Carpets of crocosmia

In the lower layers, there in the carpets of orange crocosmia and between the protrusions of twisted wood, are the juvenile trees. At the very top of the mountain – this must be the top – we thrill as we pick our steps across a spring running over a bed of smooth rocks.

And in the stillness of the forest – even the birds are silent – we are, most humbly, tiny specks of being in a big, big picture.

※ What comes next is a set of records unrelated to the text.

-- pv_equiv track=rewrite | github.com/ProCityHub/AGI | github_repository_scanner.py | assess_violation_severity
-- ===== SOURCE A (Python) =====
-- def assess_violation_severity(violation_type: str, match: str) -> str:
--     """Assess the severity of a violation"""
--
--     # Sacred symbol violations are always critical
--     if "swastika" in match.lower() and any(term in match.lower() for term in ["nazi", "hitler", "supremacy"]):
--         return "SACRED_VIOLATION"
--
--     # Religious freedom violations
--     if violation_type == "religious_freedom_violation":
--         if any(term in match.lower() for term in ["eliminate", "destroy", "persecute"]):
--             return "CRITICAL_VIOLATION"
--         return "MAJOR_VIOLATION"
--
--     # Natural law violations
--     if violation_type == "natural_law_violation":
--         return "MAJOR_VIOLATION"
--
--     # Treaty violations
--     if violation_type == "treaty_violation":
--         return "MAJOR_VIOLATION"
--
--     # Sacred desecration
--     if violation_type == "sacred_desecration":
--         return "CRITICAL_VIOLATION"
--
--     return "MINOR_VIOLATION"
-- ===== SOURCE B (Python) =====
-- _LEVEL_NAMES = {1: "MINOR_VIOLATION", 2: "MAJOR_VIOLATION",
--                 3: "CRITICAL_VIOLATION", 4: "SACRED_VIOLATION"}
--
-- def assess_violation_severity(violation_type: str, match: str) -> str:
--     # Score every rule independently and take the maximum severity level.
--     # Correct because the violation_type equality rules are mutually exclusive
--     # and the sacred-symbol rule carries the highest level, so the maximum of
--     # the satisfied rules' levels equals the first-match cascade's answer.
--     text = match.lower()
--     rules = [
--         ("swastika" in text and any(t in text for t in ("nazi", "hitler", "supremacy")), 4),
--         (violation_type == "religious_freedom_violation"
--          and any(t in text for t in ("eliminate", "destroy", "persecute")), 3),
--         (violation_type == "religious_freedom_violation", 2),
--         (violation_type == "natural_law_violation", 2),
--         (violation_type == "treaty_violation", 2),
--         (violation_type == "sacred_desecration", 3),
--         (True, 1),
--     ]
--     level = max(lvl for cond, lvl in rules if cond)
--     return _LEVEL_NAMES[level]
-- ===== Notes on version B (the rewrite author's own statement) =====
-- stated objective: alternative
-- what changed: B replaces A's first-match if-cascade by a scoring scheme: every rule is evaluated independently into a (condition, numeric level) table, the maximum satisfied level is taken, and a level-to-name map produces the result; correct because the type-equality rules are mutually exclusive and the sacred-symbol rule has the top level.
import Mathlib
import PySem

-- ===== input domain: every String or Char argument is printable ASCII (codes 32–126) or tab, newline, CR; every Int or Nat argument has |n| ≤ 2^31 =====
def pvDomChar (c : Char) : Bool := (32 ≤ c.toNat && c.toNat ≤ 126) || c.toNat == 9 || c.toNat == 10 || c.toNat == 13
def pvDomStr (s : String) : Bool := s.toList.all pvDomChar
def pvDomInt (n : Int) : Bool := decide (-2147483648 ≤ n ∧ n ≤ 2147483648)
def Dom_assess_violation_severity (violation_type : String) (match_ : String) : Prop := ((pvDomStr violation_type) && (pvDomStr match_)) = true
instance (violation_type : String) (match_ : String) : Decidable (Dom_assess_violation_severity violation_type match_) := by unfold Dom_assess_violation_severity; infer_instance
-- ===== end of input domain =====

-- B replaces A's first-match cascade by an independent rule-scoring table whose maximum level is mapped to a name (alternative decomposition, same cost).

-- ===== PORT A =====
def assess_violation_severity (violation_type : String) (match_ : String) : String :=
  if PySem.Str.isIn "swastika" (PySem.Str.lower match_) &&
     (["nazi", "hitler", "supremacy"].any fun term => PySem.Str.isIn term (PySem.Str.lower match_)) then
    "SACRED_VIOLATION"
  else if violation_type == "religious_freedom_violation" then
    if ["eliminate", "destroy", "persecute"].any fun term => PySem.Str.isIn term (PySem.Str.lower match_) then
      "CRITICAL_VIOLATION"
    else
      "MAJOR_VIOLATION"
  else if violation_type == "natural_law_violation" then
    "MAJOR_VIOLATION"
  else if violation_type == "treaty_violation" then
    "MAJOR_VIOLATION"
  else if violation_type == "sacred_desecration" then
    "CRITICAL_VIOLATION"
  else
    "MINOR_VIOLATION"

-- ===== PORT B =====
def levelNames : PySem.Dict Int String :=
  PySem.Dict.ofList [(1, "MINOR_VIOLATION"), (2, "MAJOR_VIOLATION"),
   (3, "CRITICAL_VIOLATION"), (4, "SACRED_VIOLATION")]

def assess_violation_severity_alt (violation_type : String) (match_ : String) : String :=
  let text := PySem.Str.lower match_
  let rules : List (Bool × Int) :=
    [(PySem.Str.isIn "swastika" text &&
        (["nazi", "hitler", "supremacy"].any fun t => PySem.Str.isIn t text), 4),
     ((violation_type == "religious_freedom_violation") &&
        (["eliminate", "destroy", "persecute"].any fun t => PySem.Str.isIn t text), 3),
     (violation_type == "religious_freedom_violation", 2),
     (violation_type == "natural_law_violation", 2),
     (violation_type == "treaty_violation", 2),
     (violation_type == "sacred_desecration", 3),
     (true, 1)]
  let levels := (rules.filter (·.1)).map (·.2)
  let level := (PySem.List.max? levels (fun x => x)).getD 0
  -- Python's names[level] never misses (level ∈ {1,2,3,4}); getD's default is unreachable
  PySem.Dict.getD levelNames level "MINOR_VIOLATION"

-- ===== PRECONDITION & SPEC =====
def Spec_assess_violation_severity (violation_type : String) (match_ : String) (out : String) : Prop := out = assess_violation_severity_alt violation_type match_
instance (violation_type : String) (match_ : String) (out : String) : Decidable (Spec_assess_violation_severity violation_type match_ out) := by unfold Spec_assess_violation_severity; infer_instance

-- ===== CLAIM (what is proved, stated in full; the proofs are below) =====
def Claim_equal_assess_violation_severity : Prop := ∀ (violation_type : String) (match_ : String), Dom_assess_violation_severity violation_type match_ → Spec_assess_violation_severity violation_type match_ (assess_violation_severity violation_type match_)

-- ===== LEMMAS AND PROOFS =====

-- ===== VERDICT (by name: the statement is the Claim_ definition above) =====
theorem assess_violation_severity_spec : Claim_equal_assess_violation_severity := by
  intro vt m _
  unfold Spec_assess_violation_severity assess_violation_severity assess_violation_severity_alt
  cases hsw : (PySem.Str.isIn "swastika" (PySem.Str.lower m) &&
      (["nazi", "hitler", "supremacy"].any fun t => PySem.Str.isIn t (PySem.Str.lower m))) <;>
  cases hkw : (["eliminate", "destroy", "persecute"].any fun t => PySem.Str.isIn t (PySem.Str.lower m)) <;>
  cases hr : (vt == "religious_freedom_violation") <;>
  cases hn : (vt == "natural_law_violation") <;>
  cases ht : (vt == "treaty_violation") <;>
  cases hs : (vt == "sacred_desecration") <;>
    simp only [hsw, hkw] <;> (try simp only [hr, hn, ht, hs]) <;>
    first
      | decide
      | simp_all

We’re wandering along the footpaths of the Xholora forest outside the little town of Stutterheim in the Amatola Mountains. We’ve found the most delightful escape: it is named, most appropriately, the Shire. We do expect to see hobbits any time.

Sea of grass

The guest chalets – there are four of them – are spaced across a sea of grassland, and their shape reminds me of boats. Or caravans. Or temples. Whatever they are, these cocoons of wood are beautiful feats of engineering, with curved walls and even curved glass.

As a child, I played on these forest roads
We’d never considered Stutterheim for a weekend getaway in the past. But it is a true pleasure, offering real peace and quiet within 80km of East London. And accommodation here is still pretty affordable.

Yesterday, we strolled along a forest dirt road, just around the next corner, and the next, until we’d walked for hours. And I remembered playing on just such a road in the Stutterheim forests when I was a small child and my grandmother Mary painted pictures of trees. Perhaps she painted that tree, or that one.

We never did find the lemonwoods (at least, I don’t think we did). We found a lot more.